— Task description —
A single number is expected: the count of lines below where the word "rest" occurs.

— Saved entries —
BEGIN

-- pv_equiv track=rewrite | github.com/pypi-data/pypi-mirror-380 | packages/pyedi/pyedi-1.1.0.tar.gz/pyedi-1.1.0/pyedi/core/structured_formatter.py | _partition_segments
-- ===== SOURCE A (Python) =====
-- from typing import Dict, Any, List, Optional, Union
--
-- def _partition_segments(segments: List[Dict[str, Any]]) -> tuple:
--     """
--     Partition segments into heading and detail sections.
--     Heading typically includes setup segments like ST, BGN/BHT, N1 loops, etc.
--     Detail includes the main content like claims, members, service lines, etc.
--     """
--     heading_segments = []
--     detail_segments = []
--
--     # Common heading loop IDs and segment IDs
--     heading_loops = {'1000A', '1000B', '1000C'}  # Submitter, Receiver, etc.
--     heading_segment_ids = {'ST', 'BHT', 'BGN', 'BPR', 'TRN', 'CUR', 'REF', 'DTM', 'BGN'}
--
--     # Segments that typically start the detail section
--     detail_start_segments = {'CLP', 'CLM', 'INS', 'HL', 'LX'}
--
--     in_detail = False
--
--     for segment in segments:
--         seg_id = segment.get('segment_id')
--         loop_id = segment.get('loop_id', '')
--
--         # Check if we've entered the detail section
--         if seg_id in detail_start_segments:
--             in_detail = True
--
--         # Classify segment
--         if not in_detail:
--             # Check if it's a heading segment
--             if seg_id in heading_segment_ids or loop_id in heading_loops:
--                 heading_segments.append(segment)
--             elif seg_id == 'N1':
--                 # N1 segments in the beginning are usually heading
--                 heading_segments.append(segment)
--             else:
--                 detail_segments.append(segment)
--         else:
--             detail_segments.append(segment)
--
--     return heading_segments, detail_segments
-- ===== SOURCE B (Python) =====
-- from typing import Dict, Any, List, Optional, Union
--
-- def _partition_segments(segments: List[Dict[str, Any]]) -> tuple:
--     """Boundary-based partition: find the first detail-start segment, classify
--     only the prefix before it, then append the whole suffix to detail."""
--     detail_start_segments = {'CLP', 'CLM', 'INS', 'HL', 'LX'}
--     heading_loops = {'1000A', '1000B', '1000C'}
--     heading_segment_ids = {'ST', 'BHT', 'BGN', 'BPR', 'TRN', 'CUR', 'REF', 'DTM'}
--
--     split = len(segments)
--     for i, segment in enumerate(segments):
--         if segment.get('segment_id') in detail_start_segments:
--             split = i
--             break
--
--     heading_segments = []
--     detail_segments = []
--     for segment in segments[:split]:
--         if (segment.get('segment_id') in heading_segment_ids
--                 or segment.get('loop_id', '') in heading_loops
--                 or segment.get('segment_id') == 'N1'):
--             heading_segments.append(segment)
--         else:
--             detail_segments.append(segment)
--
--     detail_segments.extend(segments[split:])
--     return heading_segments, detail_segments
-- ===== Notes on version B (the rewrite author's own statement) =====
-- stated objective: simpler
-- what changed: Replaces A's stateful in_detail flag threaded through one loop with a precomputed boundary (index of the first detail-start segment), a single-condition classification of the prefix, and a wholesale extend of the suffix into detail.
import Mathlib
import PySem

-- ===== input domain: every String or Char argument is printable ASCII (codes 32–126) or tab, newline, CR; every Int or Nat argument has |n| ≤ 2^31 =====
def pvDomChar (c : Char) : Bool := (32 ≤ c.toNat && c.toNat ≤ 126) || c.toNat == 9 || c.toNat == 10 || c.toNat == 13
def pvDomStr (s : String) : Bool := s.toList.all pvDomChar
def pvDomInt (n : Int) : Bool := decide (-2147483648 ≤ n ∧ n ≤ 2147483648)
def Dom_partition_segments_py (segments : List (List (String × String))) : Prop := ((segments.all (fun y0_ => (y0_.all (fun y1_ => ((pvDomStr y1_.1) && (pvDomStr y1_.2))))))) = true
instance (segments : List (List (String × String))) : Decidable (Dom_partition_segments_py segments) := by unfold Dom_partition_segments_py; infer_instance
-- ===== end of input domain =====

-- B replaces A's stateful in_detail flag by first computing the detail boundary, then
-- classifying only the prefix and appending the suffix wholesale (objective: simpler).

-- segment.get(k) — first-match association-list lookup (exact: Python dict keys are unique)
def pvGetOpt (seg : List (String × String)) (k : String) : Option String :=
  (seg.find? (fun p => p.1 == k)).map (·.2)

-- segment.get('loop_id', '')
def pvGetLoop (seg : List (String × String)) : String :=
  (pvGetOpt seg "loop_id").getD ""

-- seg_id in detail_start_segments  (None is never in the set)
def pvIsDetailStart (seg : List (String × String)) : Bool :=
  match pvGetOpt seg "segment_id" with
  | some x => ["CLP", "CLM", "INS", "HL", "LX"].contains x
  | none => false

-- seg_id in heading_segment_ids / loop_id in heading_loops
def pvHeadId (o : Option String) : Bool :=
  match o with
  | some x => ["ST", "BHT", "BGN", "BPR", "TRN", "CUR", "REF", "DTM"].contains x
  | none => false

def pvHeadLoop (s : String) : Bool := ["1000A", "1000B", "1000C"].contains s

-- ===== PORT A =====
-- the for-loop of A: accumulators heading/detail, the in_detail flag
def pvLoopA (segs : List (List (String × String)))
    (heading detail : List (List (String × String))) (inDetail : Bool) :
    (List (List (String × String))) × (List (List (String × String))) :=
  match segs with
  | [] => (heading, detail)
  | seg :: rest =>
    let segId := pvGetOpt seg "segment_id"
    let loopId := pvGetLoop seg
    let inDetail' := if pvIsDetailStart seg then true else inDetail
    if !inDetail' then
      if pvHeadId segId || pvHeadLoop loopId then
        pvLoopA rest (heading ++ [seg]) detail inDetail'
      else if segId == some "N1" then
        pvLoopA rest (heading ++ [seg]) detail inDetail'
      else
        pvLoopA rest heading (detail ++ [seg]) inDetail'
    else
      pvLoopA rest heading (detail ++ [seg]) inDetail'

def partition_segments_py (segments : List (List (String × String))) :
    (List (List (String × String))) × (List (List (String × String))) :=
  pvLoopA segments [] [] false

-- ===== PORT B =====
-- the heading test of Source B's single classification branch
def pvIsHeading (seg : List (String × String)) : Bool :=
  pvHeadId (pvGetOpt seg "segment_id") || pvHeadLoop (pvGetLoop seg)
    || (pvGetOpt seg "segment_id" == some "N1")

def partition_segments_py_alt (segments : List (List (String × String))) :
    (List (List (String × String))) × (List (List (String × String))) :=
  let pre := segments.takeWhile (fun s => !(pvIsDetailStart s))
  let suf := segments.dropWhile (fun s => !(pvIsDetailStart s))
  let p := pre.partition pvIsHeading
  (p.1, p.2 ++ suf)

-- ===== PRECONDITION & SPEC =====
def Spec_partition_segments_py (segments : List (List (String × String))) (out : (List (List (String × String))) × (List (List (String × String)))) : Prop := out = partition_segments_py_alt segments
instance (segments : List (List (String × String))) (out : (List (List (String × String))) × (List (List (String × String)))) : Decidable (Spec_partition_segments_py segments out) := by unfold Spec_partition_segments_py; infer_instance

-- ===== CLAIM (what is proved, stated in full; the proofs are below) =====
def Claim_equal_partition_segments_py : Prop := ∀ (segments : List (List (String × String))), Dom_partition_segments_py segments → Spec_partition_segments_py segments (partition_segments_py segments)

-- ===== LEMMAS AND PROOFS =====

-- once in_detail, everything goes to detail
theorem pvLoopA_true (segs : List (List (String × String)))
    (h d : List (List (String × String))) :
    pvLoopA segs h d true = (h, d ++ segs) := by
  induction segs generalizing d with
  | nil => simp [pvLoopA]
  | cons s rest ih => simp [pvLoopA, ih]

-- before the boundary, A's loop computes B's boundary-based partition
theorem pvLoopA_false (segs : List (List (String × String)))
    (h d : List (List (String × String))) :
    pvLoopA segs h d false =
      (h ++ (partition_segments_py_alt segs).1, d ++ (partition_segments_py_alt segs).2) := by
  induction segs generalizing h d with
  | nil => simp [pvLoopA, partition_segments_py_alt]
  | cons s rest ih =>
    by_cases hds : pvIsDetailStart s = true
    · simp [pvLoopA, hds, pvLoopA_true, partition_segments_py_alt]
    · simp only [Bool.not_eq_true] at hds
      by_cases hc : (pvHeadId (pvGetOpt s "segment_id") || pvHeadLoop (pvGetLoop s)) = true
      · have hh : pvIsHeading s = true := by simp [pvIsHeading, hc]
        simp [pvLoopA, hds, hc, ih, partition_segments_py_alt,
          List.partition_eq_filter_filter, hh]
      · have hc' : (pvHeadId (pvGetOpt s "segment_id") || pvHeadLoop (pvGetLoop s)) = false :=
          Bool.eq_false_iff.mpr hc
        by_cases hn : (pvGetOpt s "segment_id" == some "N1") = true
        · have hh : pvIsHeading s = true := by simp [pvIsHeading, hn]
          simp [pvLoopA, hds, hc', hn, ih, partition_segments_py_alt,
            List.partition_eq_filter_filter, hh]
        · have hn' : (pvGetOpt s "segment_id" == some "N1") = false := Bool.eq_false_iff.mpr hn
          have hh : pvIsHeading s = false := by simp [pvIsHeading, hc', hn']
          simp [pvLoopA, hds, hc', hn', ih, partition_segments_py_alt,
            List.partition_eq_filter_filter, hh]

-- ===== VERDICT (by name: the statement is the Claim_ definition above) =====
theorem partition_segments_py_spec : Claim_equal_partition_segments_py := by
  intro segments _
  unfold Spec_partition_segments_py partition_segments_py
  rw [pvLoopA_false]
  simp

END

— Response to this exercise —
7